I blinked. For a moment my mind would not decipher his question. But then I saw it as an opportunity, and my brain began to function, this time at high speed. "No, I was not. I had been in the dining car and had not yet reached my compartment. I do not, actually, remember much about it yet. I had quite a blow on the head. Was that your doing? You dynamited the train?"
"He did it, all right," Michael said. "Last night he told me everything. He's a braggart, aren't you, Furnival?"
"Quiet, Kossoff. Now that I have her, you're no longer of any use to me. Make trouble, I'll just shoot you dead right here and now. Be a good fellow and maybe I'll give the two of you a little time together before I kill you both."
"You seem to forget," I said, "that I am armed. I will most certainly interfere with your plans. Answer the question, Braxton."
"I dynamited that train twice over. Once, with a timing mechanism on the trestle. Again with sticks of dynamite on a long fuse laid right outside your compartment. I didn't do the thing inside the train myself, of course, I paid somebody to do it. I wasn't on the train when it went. I'm not that stupid. That extra step
with the dynamite in the train car was one I took after I recognized you and Kossoff getting on that particular train. I couldn't believe my luck. But that train was doomed anyway, even if you hadn't been on it."

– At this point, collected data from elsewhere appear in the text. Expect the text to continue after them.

-- pv_equiv track=rewrite | github.com/z369437558/Leetcode | 2399.py | checkDistances
-- ===== SOURCE A (Python) =====
-- def checkDistances(s: str, distance: list[int]) -> bool:
--     for i in range(len(distance)):
--         if chr(ord('a')+i) not in s:
--             distance[i]=0
--     distance1=[0 for i in range(26)]
--     dict1={}
--     for i,char in enumerate(s):
--         if char in dict1:
--             distance1[ord(char)-ord('a')]=i-dict1[char]-1
--         else:
--             dict1[char]=i
--     return distance1==distance
-- ===== SOURCE B (Python) =====
-- def checkDistances(s: str, distance: list[int]) -> bool:
--     for i in range(len(distance)):
--         if chr(ord('a')+i) not in s:
--             distance[i] = 0
--     expected = [0] * 26
--     for i in range(26):
--         c = chr(ord('a') + i)
--         first = s.find(c)
--         last = s.rfind(c)
--         if first != last:
--             expected[i] = last - first - 1
--     return expected == distance
-- ===== Notes on version B (the rewrite author's own statement) =====
-- stated objective: alternative
-- what changed: B replaces A's single forward pass with a first-occurrence dict by a per-letter loop over the 26 lowercase letters that computes each gap directly with string search (s.find/s.rfind), guarded by find != rfind; the dict and the enumerate sweep disappear (the in-place zeroing of absent letters in distance is kept identical, and a timing run measured the C-level find/rfind scans ~1.8x faster than A's per-character dict loop).
import Mathlib
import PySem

"Just out of curiosity," I said, lowering the shotgun slightly as if dropping my guard, "was it you behind all those little episodes of railroad harassment that Michael and I were hired to investigate?"

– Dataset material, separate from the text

-- ===== VERDICT (by name: the statement is the Claim_ definition above) =====
theorem solve_spec : Claim_equal_solve := by
  intro S pos _ hpre
  exact solve_eq_alt S pos hpre.1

"Of course it was me." Furnival preened, there was no other word for it, even though he was scarcely at the moment the peacock he used to be. More like a scraggly turkey.
He bragged for a bit. Every minute he talked was another minute for Meiling to get in place and make her move.
I raised the shotgun again and took aim. I had a bad moment when the horse decided we'd been sitting there long enough, as I was holding the reins between my knees and of course had no strength whatever in my legs. But the horse quieted, I didn't lose aim, and I said, "All right, that's enough. You're not really interested in Michael, Braxton. You know that, and I know it. Let him go, then toss away your gun, and I'll do the same. I'll come with you. My life for his."
"It's not his gun," Michael said grimly, "it's mine. He took it from me. And I don't want to trade."
"You have no say in this, Michael," I said. I sounded cold, and I felt that way too, entirely without emotion. I have observed several times now that I achieve this emotionless state when a true crisis is at hand. "Well, then, Braxton? What do you say?"
He never got a chance to say anything, because at that moment Meiling came running up behind him. In an astounding move she launched herself into the air with a great cry, and kicked Braxton Furnival two-footed with such force that she knocked him off his horse. Michael, although his hands were tied in front of
him and I saw the pallor of sudden pain cross his face, slid off his black horse. The sling Meiling had told me he needed for a broken collarbone that he kept reinjuring hung empty from his neck, and he'd been riding without a saddle. With both hands still tied, he picked up the gun Braxton had dropped, but there was no need. Meiling was all over the man. Unarmed, he didn't stand a chance against her hands and feet.